-- pv_equiv track=rewrite | github.com/taosicheng2001/MyDynamoRIO | test/summary.py | cmp_and_j
-- ===== SOURCE A (Python) =====
-- def cmp_and_j(inst_list):
--     cmp_and_j_count = 0
--     last_inst = "*"
--     for inst in inst_list:
--         if last_inst == "cmp" and inst[0] == "j":
--             cmp_and_j_count = cmp_and_j_count + 1
--         last_inst = inst
--     return cmp_and_j_count
-- ===== SOURCE B (Python) =====
-- def cmp_and_j(inst_list):
--     n = len(inst_list)
--     cmp_positions = [i for i, inst in enumerate(inst_list) if inst == "cmp"]
--     total = 0
--     for i in cmp_positions:
--         if i + 1 < n and inst_list[i + 1][0] == "j":
--             total += 1
--     return total
-- ===== Notes on version B (the rewrite author's own statement) =====
-- stated objective: alternative
-- what changed: Replaces A's stateful single pass tracking last_inst with a '*' sentinel by a two-stage index-based computation: first collect the positions of all 'cmp' instructions, then count those positions whose in-range successor starts with 'j'.
import Mathlib
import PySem

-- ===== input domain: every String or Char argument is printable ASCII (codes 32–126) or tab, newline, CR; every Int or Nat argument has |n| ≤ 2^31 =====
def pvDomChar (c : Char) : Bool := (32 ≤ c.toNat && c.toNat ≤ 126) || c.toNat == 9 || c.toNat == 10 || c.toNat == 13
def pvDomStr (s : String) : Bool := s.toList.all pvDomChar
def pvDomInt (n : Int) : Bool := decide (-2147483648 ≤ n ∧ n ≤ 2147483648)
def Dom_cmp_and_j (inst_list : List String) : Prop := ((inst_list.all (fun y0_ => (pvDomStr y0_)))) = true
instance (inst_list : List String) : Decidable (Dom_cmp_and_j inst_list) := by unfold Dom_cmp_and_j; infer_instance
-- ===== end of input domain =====

-- B replaces A's stateful single pass (last_inst with a "*" sentinel) by a two-stage
-- computation: collect the indices of all "cmp" instructions first, then count those
-- whose in-range successor starts with 'j'; objective: alternative. Return values only.

-- ===== PORT A =====
-- A's loop: state (count, last_inst); inst[0] == "j" via PySem.Str.pyGet?
-- (none exactly where Python raises IndexError on the empty string; Pre_ excludes those inputs).
def cmp_and_j (inst_list : List String) : Int :=
  (inst_list.foldl
    (fun (s : Int × String) inst =>
      (if s.2 = "cmp" ∧ PySem.Str.pyGet? inst 0 = some 'j' then s.1 + 1 else s.1, inst))
    (0, "*")).1

-- ===== PORT B =====
-- inst_list[i + 1] is guarded by i + 1 < n with i ≥ 0, so PySem.List.pyGetD is exact there.
def cmp_and_j_alt (inst_list : List String) : Int :=
  let n : Int := inst_list.length
  let cmp_positions :=
    ((PySem.List.enumerate inst_list).filter (fun p => p.2 == "cmp")).map (·.1)
  cmp_positions.foldl
    (fun total i =>
      if i + 1 < n ∧ PySem.Str.pyGet? (PySem.List.pyGetD inst_list (i + 1) "") 0 = some 'j'
      then total + 1 else total) 0

-- ===== PRECONDITION & SPEC =====
-- Pre_ excludes exactly the inputs where Python A (and Python B) raise IndexError:
-- an empty-string instruction immediately following a "cmp".
def Pre_cmp_and_j (inst_list : List String) : Prop :=
  ∀ p ∈ inst_list.zip (inst_list.drop 1), p.1 = "cmp" → p.2 ≠ ""
instance (inst_list : List String) : Decidable (Pre_cmp_and_j inst_list) := by
  unfold Pre_cmp_and_j; infer_instance
def pvWitness_cmp_and_j : List String := ["cmp", "je", "mov", "cmp", "jmp"]

def Spec_cmp_and_j (inst_list : List String) (out : Int) : Prop := out = cmp_and_j_alt inst_list
instance (inst_list : List String) (out : Int) : Decidable (Spec_cmp_and_j inst_list out) := by
  unfold Spec_cmp_and_j; infer_instance

-- ===== CLAIM (what is proved, stated in full; the proofs are below) =====
def Claim_equal_cmp_and_j : Prop := ∀ (inst_list : List String), Dom_cmp_and_j inst_list → Pre_cmp_and_j inst_list → Spec_cmp_and_j inst_list (cmp_and_j inst_list)

-- ===== LEMMAS AND PROOFS =====

-- the adjacent-pair predicate both counts reduce to
def pvPair (p : String × String) : Bool :=
  decide (p.1 = "cmp" ∧ PySem.Str.pyGet? p.2 0 = some 'j')

-- A's fold from state (c, last) counts c plus the matching adjacent pairs of (last :: l).
theorem cmp_and_j_fold_eq (l : List String) (c : Int) (last : String) :
    (l.foldl
      (fun (s : Int × String) inst =>
        (if s.2 = "cmp" ∧ PySem.Str.pyGet? inst 0 = some 'j' then s.1 + 1 else s.1, inst))
      (c, last)).1 =
    ((last :: l).zip l).foldl
      (fun acc p => if p.1 = "cmp" ∧ PySem.Str.pyGet? p.2 0 = some 'j' then acc + 1 else acc) c := by
  induction l generalizing c last with
  | nil => rfl
  | cons x xs ih =>
      simp only [List.foldl, List.zip_cons_cons]
      exact ih _ x

-- shifting the start of enumerate shifts the indices seen by a countP predicate
theorem countP_enumerate_shift (l : List String) (s : Int) (Q : Int × String → Bool) :
    (PySem.List.enumerate l (s + 1)).countP Q
      = (PySem.List.enumerate l s).countP (fun p => Q (p.1 + 1, p.2)) := by
  induction l generalizing s with
  | nil => rfl
  | cons x xs ih =>
      simp only [PySem.List.enumerate_cons, List.countP_cons, ih]

-- B's index-based count over "cmp" positions equals the adjacent-pair count.
theorem countP_idx_eq_pair (l : List String) :
    (PySem.List.enumerate l 0).countP
        (fun p => (p.2 == "cmp") &&
          decide (p.1 + 1 < (l.length : Int) ∧
            PySem.Str.pyGet? (PySem.List.pyGetD l (p.1 + 1) "") 0 = some 'j'))
      = (l.zip (l.drop 1)).countP pvPair := by
  induction l with
  | nil => rfl
  | cons x xs ih =>
      rw [PySem.List.enumerate_cons, List.countP_cons, countP_enumerate_shift]
      show (PySem.List.enumerate xs 0).countP
            (fun p => (p.2 == "cmp") &&
              decide (p.1 + 1 + 1 < ((x :: xs).length : Int) ∧
                PySem.Str.pyGet? (PySem.List.pyGetD (x :: xs) (p.1 + 1 + 1) "") 0 = some 'j'))
          + (if ((x == "cmp") && decide ((0 : Int) + 1 < ((x :: xs).length : Int) ∧
                PySem.Str.pyGet? (PySem.List.pyGetD (x :: xs) ((0 : Int) + 1) "") 0 = some 'j')) = true
             then 1 else 0)
          = ((x :: xs).zip xs).countP pvPair
      have hcongr :
          (PySem.List.enumerate xs 0).countP
            (fun p => (p.2 == "cmp") &&
              decide (p.1 + 1 + 1 < ((x :: xs).length : Int) ∧
                PySem.Str.pyGet? (PySem.List.pyGetD (x :: xs) (p.1 + 1 + 1) "") 0 = some 'j'))
          = (PySem.List.enumerate xs 0).countP
            (fun p => (p.2 == "cmp") &&
              decide (p.1 + 1 < (xs.length : Int) ∧
                PySem.Str.pyGet? (PySem.List.pyGetD xs (p.1 + 1) "") 0 = some 'j')) := by
        apply List.countP_congr
        intro p hp
        obtain ⟨k, hk, rfl⟩ := (PySem.List.mem_enumerate_iff _ _ _).1 hp
        have h0 : (0 : Int) + (k : Int) = (k : Int) := by omega
        simp only [h0]
        have hlen : ((x :: xs).length : Int) = (xs.length : Int) + 1 := by
          simp [List.length_cons]
        have hidx : PySem.List.pyGetD (x :: xs) ((k : Int) + 1 + 1) ""
            = PySem.List.pyGetD xs ((k : Int) + 1) "" := by
          rw [PySem.List.pyGetD_of_nonneg _ _ (by omega),
              PySem.List.pyGetD_of_nonneg _ _ (by omega)]
          have h2 : ((k : Int) + 1 + 1).toNat = ((k : Int) + 1).toNat + 1 := by omega
          rw [h2, List.getD_cons_succ]
        rw [hidx, hlen]
        simp only [Bool.and_eq_true, decide_eq_true_eq]
        constructor <;> (rintro ⟨h1, h2, h3⟩; exact ⟨h1, by omega, h3⟩)
      rw [hcongr, ih]
      cases xs with
      | nil => simp
      | cons y t =>
          have hidx : PySem.List.pyGetD (x :: y :: t) (1 : Int) "" = y := by
            rw [PySem.List.pyGetD_of_nonneg _ _ (by omega)]; rfl
          simp [pvPair, List.zip_cons_cons, List.countP_cons, hidx]

-- ===== VERDICT (by name: the statement is the Claim_ definition above) =====
theorem cmp_and_j_spec : Claim_equal_cmp_and_j := by
  intro inst_list _ _
  show cmp_and_j inst_list = cmp_and_j_alt inst_list
  unfold cmp_and_j cmp_and_j_alt
  rw [cmp_and_j_fold_eq]
  -- A side: the "*" sentinel pair never matches, leaving the adjacent-pair count
  have hA :
      ((("*" :: inst_list).zip inst_list).foldl
        (fun acc p => if p.1 = "cmp" ∧ PySem.Str.pyGet? p.2 0 = some 'j' then acc + 1 else acc)
        (0 : Int))
      = ((inst_list.zip (inst_list.drop 1)).countP pvPair : Int) := by
    cases inst_list with
    | nil => rfl
    | cons x xs =>
        simp only [List.drop_one, List.tail_cons, List.zip_cons_cons, List.foldl]
        rw [if_neg (fun h => absurd h.1 (by decide))]
        rw [PySem.List.foldl_ite_add_one, zero_add]
        rfl
  rw [hA]
  -- B side: fold over cmp_positions → countP over enumerate (the two-stage count)
  rw [PySem.List.foldl_ite_add_one, zero_add]
  rw [List.countP_map, List.countP_filter]
  rw [← countP_idx_eq_pair inst_list]
  congr 1
  apply List.countP_congr
  intro p _
  simp [Bool.and_comm]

---

Select and copy each line from the data that includes the word "pvDomStr".

def pvDomStr (s : String) : Bool := s.toList.all pvDomChar
def Dom_cmp_and_j (inst_list : List String) : Prop := ((inst_list.all (fun y0_ => (pvDomStr y0_)))) = true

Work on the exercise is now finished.